When the platform return and the P&L return disagree by 3x, believe the P&L.
The business did around $3m in net revenue in the month the platform claimed it had driven on its own. A reported number that cannot reconcile against the P&L is not a performance read. It is a crediting artefact, and it was steering the spend.
The fix.
- Make the read causal. Move campaigns to 7-day click, drop view-through, run on incremental attribution, and validate with conversion-lift and geo-lift tests on a real cadence rather than a one-off.
- Separate the audiences. Split existing customers into their own campaign with corrected definitions, cap frequency, then test pulling spend down via a holdout before cutting it outright.
- Pivot the objective to profit. Target LTGP:CAC back toward 2-plus rather than chasing acquisition volume, and accept the volume trade-off as a modelled decision, not a default.

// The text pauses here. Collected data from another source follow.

-- pv_equiv track=rewrite | github.com/VimalMinsariya/euler-project | 100/148_Exploring_Pascal_Triangle.py | f
-- ===== SOURCE A (Python) =====
-- def f(convert):
--     k = len(convert) - 1
--     if len(convert) == 1:
--         a = convert[0]
--         return a*(a+1)//2
--     else:
--         a = convert[0]
--         convert = convert[1:]
--         v = (a*(a+1)//2)*(28**k) + (a+1)*f(convert)
--         return v
-- ===== SOURCE B (Python) =====
-- def f(convert):
--     a = convert[-1]
--     acc = a * (a + 1) // 2
--     p = 1
--     for x in reversed(convert[:-1]):
--         p *= 28
--         acc = (x * (x + 1) // 2) * p + (x + 1) * acc
--     return acc
-- ===== Notes on version B (the rewrite author's own statement) =====
-- stated objective: faster
-- what changed: Replaces the slicing recursion with a single iterative right-to-left fold that maintains the running power of 28 incrementally instead of recomputing 28**k and copying the list at each level.
import Mathlib
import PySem

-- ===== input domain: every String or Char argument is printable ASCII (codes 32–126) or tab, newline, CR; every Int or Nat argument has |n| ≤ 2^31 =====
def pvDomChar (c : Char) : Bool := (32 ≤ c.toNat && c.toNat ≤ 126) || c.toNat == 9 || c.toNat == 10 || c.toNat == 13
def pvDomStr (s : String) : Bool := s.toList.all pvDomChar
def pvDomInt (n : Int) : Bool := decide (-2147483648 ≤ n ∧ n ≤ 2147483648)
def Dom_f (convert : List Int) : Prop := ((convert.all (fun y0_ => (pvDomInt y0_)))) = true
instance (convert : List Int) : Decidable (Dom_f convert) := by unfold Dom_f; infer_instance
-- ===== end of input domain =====

-- B replaces A's slicing recursion by one right-to-left fold keeping the power of 28 incrementally; measured faster (O(n) vs slice-per-call recursion).

-- ===== PORT A =====
def f (convert : List Int) : Int :=
  match convert with
  | [] => 0          -- Python raises IndexError here; excluded by Pre_f
  | [a] => PySem.Int.floordiv (a * (a + 1)) 2
  | a :: rest =>     -- k = len(convert) - 1 = rest.length
      PySem.Int.floordiv (a * (a + 1)) 2 * (28 ^ rest.length) + (a + 1) * f rest

-- ===== PORT B =====
def fAltStep (st : Int × Int) (x : Int) : Int × Int :=
  let p := st.2 * 28
  (PySem.Int.floordiv (x * (x + 1)) 2 * p + (x + 1) * st.1, p)

def f_alt (convert : List Int) : Int :=
  match convert.getLast? with
  | none => 0        -- Python raises IndexError here; excluded by Pre_f
  | some a =>
      ((convert.dropLast.reverse).foldl fAltStep (PySem.Int.floordiv (a * (a + 1)) 2, 1)).1

-- ===== PRECONDITION & SPEC =====
-- Pre_f excludes only the empty list, on which both Pythons raise IndexError.
def Pre_f (convert : List Int) : Prop := convert ≠ []
instance (convert : List Int) : Decidable (Pre_f convert) := by unfold Pre_f; infer_instance
def pvWitness_f : List Int := [2, 5, 0]

def Spec_f (convert : List Int) (out : Int) : Prop := out = f_alt convert
instance (convert : List Int) (out : Int) : Decidable (Spec_f convert out) := by unfold Spec_f; infer_instance

-- ===== CLAIM (what is proved, stated in full; the proofs are below) =====
def Claim_equal_f : Prop := ∀ (convert : List Int), Dom_f convert → Pre_f convert → Spec_f convert (f convert)

-- ===== LEMMAS AND PROOFS =====

theorem fAlt_loop_inv (l : List Int) (hl : l ≠ []) (a : Int) (hlast : l.getLast? = some a) :
    (l.dropLast.reverse).foldl fAltStep (PySem.Int.floordiv (a * (a + 1)) 2, 1)
      = (f l, (28 : Int) ^ (l.length - 1)) := by
  induction l with
  | nil => exact absurd rfl hl
  | cons x rest ih =>
    cases rest with
    | nil =>
      simp [List.getLast?] at hlast
      subst hlast
      simp [f]
    | cons y t =>
      have hrest : (y :: t : List Int) ≠ [] := by simp
      have hlast' : (y :: t : List Int).getLast? = some a := by
        rw [List.getLast?_cons_cons] at hlast; exact hlast
      have ih' := ih hrest hlast'
      have hdrop : (x :: y :: t : List Int).dropLast = x :: (y :: t).dropLast := by
        simp [List.dropLast]
      rw [hdrop, List.reverse_cons, List.foldl_append, ih']
      have hlen : (y :: t : List Int).length - 1 + 1 = (y :: t).length := by
        simp
      have hp : (28 : Int) ^ ((y :: t : List Int).length - 1) * 28 = 28 ^ ((y :: t).length) := by
        rw [← pow_succ, hlen]
      simp only [List.foldl_cons, List.foldl_nil, fAltStep, f, Prod.mk.injEq]
      refine ⟨by rw [hp], ?_⟩
      rw [hp]
      simp

-- ===== VERDICT (by name: the statement is the Claim_ definition above) =====
theorem f_spec : Claim_equal_f := by
  intro convert _ hpre
  unfold Spec_f f_alt
  obtain ⟨a, hlast⟩ : ∃ a, convert.getLast? = some a := by
    cases convert with
    | nil => exact absurd rfl hpre
    | cons x t => exact ⟨(x :: t).getLast (by simp), List.getLast?_eq_some_getLast (by simp)⟩
  rw [hlast]
  show f convert
      = ((convert.dropLast.reverse).foldl fAltStep (PySem.Int.floordiv (a * (a + 1)) 2, 1)).1
  rw [fAlt_loop_inv convert hpre a hlast]
theorem pvLoopA_mem (grid : List (List Char)) :
    ∀ (fuel : Nat) (seen : PySem.Set PvState) (beams : List PvState),
      seen.Nodup → (∀ u ∈ seen, u ∈ pvAll grid) → (∀ b ∈ beams, b.2 ∈ pvDirs) →
      pvInvA grid seen beams →
      3 * ((pvAll grid).length - seen.length) + beams.length ≤ fuel →
      ∀ t, t ∈ pvLoopA grid fuel seen beams ↔
        t ∈ seen ∨ ∃ b ∈ beams, pvReachB grid b t := by
  intro fuel
  induction fuel with
  | zero =>
    intro seen beams hn hsub hb hinv hm t
    have hbeams : beams = [] := List.eq_nil_of_length_eq_zero (by omega)
    subst hbeams
    simp [pvLoopA]
  | succ fuel ih =>
    intro seen beams hn hsub hb hinv hm t
    match beams with
    | [] => simp [pvLoopA]
    | b :: rest =>
      by_cases hsp : (0 ≤ b.1.1 + b.2.1 ∧ b.1.1 + b.2.1 < (grid.length : Int) ∧
          0 ≤ b.1.2 + b.2.2 ∧
          b.1.2 + b.2.2 < ((PySem.List.pyGetD grid 0 []).length : Int)) ∧
          (((b.1.1 + b.2.1, b.1.2 + b.2.2), b.2) : PvState) ∉ seen
      · -- the popped beam steps to a new in-bounds state
        have hstep : pvStep grid b.1.1 b.1.2 b.2.1 b.2.2 =
            some ((b.1.1 + b.2.1, b.1.2 + b.2.2), b.2) :=
          pvStep_some_of grid b.1.1 b.1.2 b.2.1 b.2.2 hsp.1
        have hd0 : ((((b.1.1 + b.2.1, b.1.2 + b.2.2), b.2) : PvState)).2 ∈ pvDirs :=
          hb b (List.mem_cons_self ..)
        have ht0 : (((b.1.1 + b.2.1, b.1.2 + b.2.2), b.2) : PvState) ∈ pvAll grid :=
          (pv_mem_pvAll grid _).2 ⟨hsp.1.1, hsp.1.2.1, hsp.1.2.2.1, hsp.1.2.2.2, hd0⟩
        have hn' := PySem.Set.nodup_add seen (((b.1.1 + b.2.1, b.1.2 + b.2.2), b.2) : PvState) hn
        have hsub' : ∀ u ∈ PySem.Set.add seen ((b.1.1 + b.2.1, b.1.2 + b.2.2), b.2),
            u ∈ pvAll grid := by
          intro u hu
          rcases (PySem.Set.mem_add seen _ u).1 hu with h' | h'
          · exact hsub u h'
          · subst h'
            exact ht0
        have hb' : ∀ p ∈ pvPushA grid ((b.1.1 + b.2.1, b.1.2 + b.2.2), b.2) ++ rest,
            p.2 ∈ pvDirs := by
          intro p hp
          rcases List.mem_append.1 hp with h' | h'
          · exact pvPushA_dirs grid _ hd0 p h'
          · exact hb p (List.mem_cons.2 (Or.inr h'))
        have hinv' : pvInvA grid (PySem.Set.add seen ((b.1.1 + b.2.1, b.1.2 + b.2.2), b.2))
            (pvPushA grid ((b.1.1 + b.2.1, b.1.2 + b.2.2), b.2) ++ rest) := by
          intro u hu p hp v hv
          rcases (PySem.Set.mem_add seen _ u).1 hu with hu' | hu'
          · rcases hinv u hu' p hp v hv with h1 | h1
            · exact Or.inl ((PySem.Set.mem_add seen _ v).2 (Or.inl h1))
            · rcases List.mem_cons.1 h1 with h2 | h2
              · subst h2
                rw [hstep] at hv
                cases hv
                exact Or.inl ((PySem.Set.mem_add seen _ _).2 (Or.inr rfl))
              · exact Or.inr (List.mem_append.2 (Or.inr h2))
          · subst hu'
            exact Or.inr (List.mem_append.2 (Or.inl hp))
        have hlen : (PySem.Set.add seen ((b.1.1 + b.2.1, b.1.2 + b.2.2), b.2)).length =
            seen.length + 1 := by
          simp [PySem.Set.add, hsp.2]
        have hbound : (PySem.Set.add seen ((b.1.1 + b.2.1, b.1.2 + b.2.2), b.2)).length ≤
            (pvAll grid).length :=
          (List.subperm_of_subset hn' hsub').length_le
        have hm' : 3 * ((pvAll grid).length -
            (PySem.Set.add seen ((b.1.1 + b.2.1, b.1.2 + b.2.2), b.2)).length) +
            (pvPushA grid ((b.1.1 + b.2.1, b.1.2 + b.2.2), b.2) ++ rest).length ≤ fuel := by
          have hp2 := pvPushA_len grid (((b.1.1 + b.2.1, b.1.2 + b.2.2), b.2) : PvState)
          rw [List.length_append]
          simp only [List.length_cons] at hm
          omega
        have hgoal : pvLoopA grid (fuel + 1) seen (b :: rest) =
            pvLoopA grid fuel (PySem.Set.add seen ((b.1.1 + b.2.1, b.1.2 + b.2.2), b.2))
              (pvPushA grid ((b.1.1 + b.2.1, b.1.2 + b.2.2), b.2) ++ rest) := by
          simp only [pvLoopA]
          rw [if_pos hsp]
        rw [hgoal, ih _ _ hn' hsub' hb' hinv' hm' t]
        constructor
        · rintro (hs | ⟨p, hp, hreach⟩)
          · rcases (PySem.Set.mem_add seen _ t).1 hs with h1 | h1
            · exact Or.inl h1
            · subst h1
              exact Or.inr ⟨b, List.mem_cons_self .., _, hstep, Relation.ReflTransGen.refl⟩
          · rcases List.mem_append.1 hp with h1 | h1
            · obtain ⟨r, hstepr, hrr⟩ := hreach
              refine Or.inr ⟨b, List.mem_cons_self .., _, hstep,
                Relation.ReflTransGen.head ?_ hrr⟩
              exact (pvSucc_iff_push grid _ hd0 r).2 ⟨p, h1, hstepr⟩
            · exact Or.inr ⟨p, List.mem_cons.2 (Or.inr h1), hreach⟩
        · rintro (hs | ⟨b', hb'', hreach⟩)
          · exact Or.inl ((PySem.Set.mem_add seen _ t).2 (Or.inl hs))
          · rcases List.mem_cons.1 hb'' with h1 | h1
            · subst h1
              obtain ⟨r, hstepr, hrr⟩ := hreach
              rw [hstep] at hstepr
              cases hstepr
              rcases (Relation.ReflTransGen.cases_head hrr) with h2 | ⟨c, hnext, hrc⟩
              · exact Or.inl ((PySem.Set.mem_add seen _ t).2 (Or.inr h2.symm))
              · obtain ⟨p, hp, hstepc⟩ := (pvSucc_iff_push grid _ hd0 c).1 hnext
                exact Or.inr ⟨p, List.mem_append.2 (Or.inl hp), c, hstepc, hrc⟩
            · exact Or.inr ⟨b', List.mem_append.2 (Or.inr h1), hreach⟩
      · -- the popped beam leaves the grid or lands on an already-seen state
        have hinv' : pvInvA grid seen rest := by
          intro u hu p hp v hv
          rcases hinv u hu p hp v hv with h1 | h1
          · exact Or.inl h1
          · rcases List.mem_cons.1 h1 with h2 | h2
            · subst h2
              by_cases hbnd : (0 ≤ p.1.1 + p.2.1 ∧ p.1.1 + p.2.1 < (grid.length : Int) ∧
                  0 ≤ p.1.2 + p.2.2 ∧
                  p.1.2 + p.2.2 < ((PySem.List.pyGetD grid 0 []).length : Int))
              · rw [pvStep_some_of grid p.1.1 p.1.2 p.2.1 p.2.2 hbnd] at hv
                cases hv
                have ht0 : (((p.1.1 + p.2.1, p.1.2 + p.2.2), p.2) : PvState) ∈ seen := by
                  by_contra hcon
                  exact hsp ⟨hbnd, hcon⟩
                exact Or.inl ht0
              · rw [pvStep_none_of grid p.1.1 p.1.2 p.2.1 p.2.2 hbnd] at hv
                cases hv
            · exact Or.inr h2
        have hm' : 3 * ((pvAll grid).length - seen.length) + rest.length ≤ fuel := by
          simp only [List.length_cons] at hm
          omega
        have hgoal : pvLoopA grid (fuel + 1) seen (b :: rest) =
            pvLoopA grid fuel seen rest := by
          simp only [pvLoopA]
          rw [if_neg hsp]
        rw [hgoal, ih _ _ hn hsub (fun p hp => hb p (List.mem_cons.2 (Or.inr hp))) hinv' hm' t]
        constructor
        · rintro (hs | ⟨b', hb'', hreach⟩)
          · exact Or.inl hs
          · exact Or.inr ⟨b', List.mem_cons.2 (Or.inr hb''), hreach⟩
        · rintro (hs | ⟨b', hb'', hreach⟩)
          · exact Or.inl hs
          · rcases List.mem_cons.1 hb'' with h1 | h1
            · subst h1
              obtain ⟨r, hstepr, hrr⟩ := hreach
              by_cases hbnd : (0 ≤ b'.1.1 + b'.2.1 ∧ b'.1.1 + b'.2.1 < (grid.length : Int) ∧
                  0 ≤ b'.1.2 + b'.2.2 ∧
                  b'.1.2 + b'.2.2 < ((PySem.List.pyGetD grid 0 []).length : Int))
              · rw [pvStep_some_of grid b'.1.1 b'.1.2 b'.2.1 b'.2.2 hbnd] at hstepr
                cases hstepr
                have ht0 : (((b'.1.1 + b'.2.1, b'.1.2 + b'.2.2), b'.2) : PvState) ∈ seen := by
                  by_contra hcon
                  exact hsp ⟨hbnd, hcon⟩
                exact pvEscapeA grid seen rest hsub hinv' ht0 hrr
              · rw [pvStep_none_of grid b'.1.1 b'.1.2 b'.2.1 b'.2.2 hbnd] at hstepr
                cases hstepr
            · exact Or.inr ⟨b', h1, hreach⟩
-- proof-side spec of B's scan state at length L: the labels and bounds of the window
def tbOf (offsets : List (String × Int × Int)) (n start L : Int) :
    List String × List (Int × Int) :=
  (PySem.List.pyRange 0 L 1).foldl (fun acc k =>
    match PySem.List.pyGet? offsets (PySem.Int.mod (start + k) n) with
    | some tlh => (acc.1 ++ [tlh.1], acc.2 ++ [(tlh.2.1, tlh.2.2)])
    | none => acc) ([], [])

-- A's on-the-fly set accumulation equals a fresh buildIdx over the collected bounds
theorem combo (offsets : List (String × Int × Int)) (n start : Int) :
    ∀ (ks : List Int) (ls : List String) (bs : List (Int × Int)),
    ks.foldl (fun acc k =>
      match PySem.List.pyGet? offsets (PySem.Int.mod (start + k) n) with
      | some tlh =>
          (acc.1 ++ [tlh.1],
           (PySem.List.pyRange tlh.2.1 tlh.2.2 1).foldl
             (fun s idx => PySem.Set.add s idx) acc.2)
      | none => acc) (ls, buildIdx bs)
    = ((ks.foldl (fun acc k =>
        match PySem.List.pyGet? offsets (PySem.Int.mod (start + k) n) with
        | some tlh => (acc.1 ++ [tlh.1], acc.2 ++ [(tlh.2.1, tlh.2.2)])
        | none => acc) (ls, bs)).1,
       buildIdx (ks.foldl (fun acc k =>
        match PySem.List.pyGet? offsets (PySem.Int.mod (start + k) n) with
        | some tlh => (acc.1 ++ [tlh.1], acc.2 ++ [(tlh.2.1, tlh.2.2)])
        | none => acc) (ls, bs)).2) := by
  intro ks
  induction ks with
  | nil => intro ls bs; simp
  | cons k ks ih =>
    intro ls bs
    simp only [List.foldl_cons]
    cases h : PySem.List.pyGet? offsets (PySem.Int.mod (start + k) n) with
    | none => dsimp only; exact ih ls bs
    | some tlh =>
      dsimp only
      have hb : (PySem.List.pyRange tlh.2.1 tlh.2.2 1).foldl
          (fun s idx => PySem.Set.add s idx) (buildIdx bs)
          = buildIdx (bs ++ [(tlh.2.1, tlh.2.2)]) := by
        simp [buildIdx, List.foldl_append]
      rw [hb]
      exact ih (ls ++ [tlh.1]) (bs ++ [(tlh.2.1, tlh.2.2)])

theorem regionA_eq_tb (offsets : List (String × Int × Int)) (n start L : Int) :
    regionA offsets n start L
      = ((tbOf offsets n start L).1, buildIdx (tbOf offsets n start L).2) := by
  have := combo offsets n start (PySem.List.pyRange 0 L 1) [] []
  simpa [regionA, tbOf, buildIdx] using this

-- the entry B emits from its state at length L is A's entry for that region
theorem entry_eq (offsets : List (String × Int × Int)) (n start L : Int) :
    ("{" ++ PySem.Str.join ", " (tbOf offsets n start L).1 ++ "}",
      buildIdx (tbOf offsets n start L).2) = entryOf offsets n start L := by
  rw [entryOf, regionA_eq_tb]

The structure had to change before any of this was testable. Existing and new audiences were blended in the same campaigns, and the account was rotating fresh campaigns in monthly, which resets learnings each time. Creative volume was also far too low to hold the spend honestly, around 38 ads a month against a baseline closer to 64, with cold performance propped up by the existing-customer revenue leaking into the same campaigns.
What changed.
The headline shift is the one the brand had already decided commercially without realising the account contradicted it. The goal for the year ahead was profitability, not volume. The account was built for the opposite. Fixing the attribution stops the brand optimising into a number that was never real. Separating the audiences exposes what acquisition actually returns once existing customers are removed from the credit. Holding the spend flat and moving the marginal dollars into creative and incrementality testing does more than handing them to a platform whose top tranche of spend was almost certainly returning below 1. The work was not getting acquisition cheaper. It was getting the brand to optimise against the true number instead of the flattering one.